TASK ITEM - How many lines in the material below contain the word "hlen"? Answer with the number alone.

EXTRACTED INFORMATION -
-- Core invariant (A side): on a nonempty list of errors, A's min-then-index pair and
-- the sequential argmin-over-indices pass pick out the same first-minimal index.
theorem pv_core (d : Int) (errs : List Int) (hne : errs ≠ []) :
    ∃ m : Int, PySem.List.min? errs (fun x => x) = some m ∧
      PySem.List.min? (PySem.List.pyRange 0 errs.length)
          (fun i => PySem.List.pyGetD errs i d) = some ((List.idxOf m errs : Nat) : Int) := by
  induction errs using List.reverseRecOn with
  | nil => exact absurd rfl hne
  | append_singleton xs x ih =>
    by_cases hxs : xs = []
    · subst hxs
      simp only [List.nil_append]
      refine ⟨x, by simp [PySem.List.min?], ?_⟩
      have h1 : PySem.List.pyRange 0 (([x] : List Int).length) = [(0 : Int)] := by
        simp only [List.length_singleton]
        rw [show ((1 : Nat) : Int) = ((0 + 1 : Nat) : Int) by norm_num, pv_pyRange_succ]
        simp
      rw [h1]
      simp [PySem.List.min?]
    · obtain ⟨m, hmin, hB⟩ := ih hxs
      have hmem : m ∈ xs := PySem.List.min?_mem hmin
      have hisMin : ∀ y ∈ xs, m ≤ y := by
        have := PySem.List.min?_isMin (key := fun x => x) hmin
        simpa using this
      have hidxlt : List.idxOf m xs < xs.length := List.idxOf_lt_length_of_mem hmem
      have hA : PySem.List.min? (xs ++ [x]) (fun y => y)
          = if x < m then some x else some m := by
        unfold PySem.List.min? at hmin ⊢
        rw [List.foldl_append, hmin]
        rfl
      have hkeys : ∀ i ∈ PySem.List.pyRange 0 (xs.length : Int),
          PySem.List.pyGetD (xs ++ [x]) i d = PySem.List.pyGetD xs i d := by
        intro i hi
        have hib := PySem.List.mem_pyRange_one.mp hi
        have h1 : i < ((xs ++ [x]).length : Int) := by simp; omega
        rw [PySem.List.pyGetD_eq_getElem _ d hib.1 h1,
            PySem.List.pyGetD_eq_getElem _ d hib.1 (by omega)]
        exact List.getElem_append_left (by omega)
      have hBold : PySem.List.min? (PySem.List.pyRange 0 (xs.length : Int))
          (fun i => PySem.List.pyGetD (xs ++ [x]) i d)
          = some ((List.idxOf m xs : Nat) : Int) := by
        rw [pv_min?_congr _ _ _ hkeys]; exact hB
      have hkeyn : PySem.List.pyGetD (xs ++ [x]) (xs.length : Int) d = x := by
        rw [PySem.List.pyGetD_eq_getElem _ d (by positivity) (by simp)]
        simp
      have hkeyidx : PySem.List.pyGetD (xs ++ [x]) ((List.idxOf m xs : Nat) : Int) d = m := by
        rw [PySem.List.pyGetD_eq_getElem _ d (by positivity) (by simp; omega)]
        simp only [Int.toNat_natCast]
        exact (List.getElem_append_left (by omega)).trans (List.getElem_idxOf hidxlt)
      have hBstep : PySem.List.min? (PySem.List.pyRange 0 ((xs ++ [x]).length : Int))
          (fun i => PySem.List.pyGetD (xs ++ [x]) i d)
          = if x < m then some ((xs.length : Nat) : Int) else some ((List.idxOf m xs : Nat) : Int) := by
        have hlen : ((xs ++ [x]).length : Int) = ((xs.length + 1 : Nat) : Int) := by simp
        rw [hlen, pv_pyRange_succ]
        unfold PySem.List.min? at hBold ⊢
        rw [List.foldl_append, hBold]
        simp only [List.foldl_cons, List.foldl_nil, hkeyn, hkeyidx]
      by_cases hxm : x < m
      · refine ⟨x, by rw [hA, if_pos hxm], ?_⟩
        have hnotmem : x ∉ xs := fun hx => absurd hxm (by have := hisMin x hx; omega)
        rw [hBstep, if_pos hxm]
        rw [List.idxOf_append, if_neg hnotmem]
        simp
      · refine ⟨m, by rw [hA, if_neg hxm], ?_⟩
        rw [hBstep, if_neg hxm]
        rw [List.idxOf_append, if_pos hmem]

PROBLEM SOLUTION - 2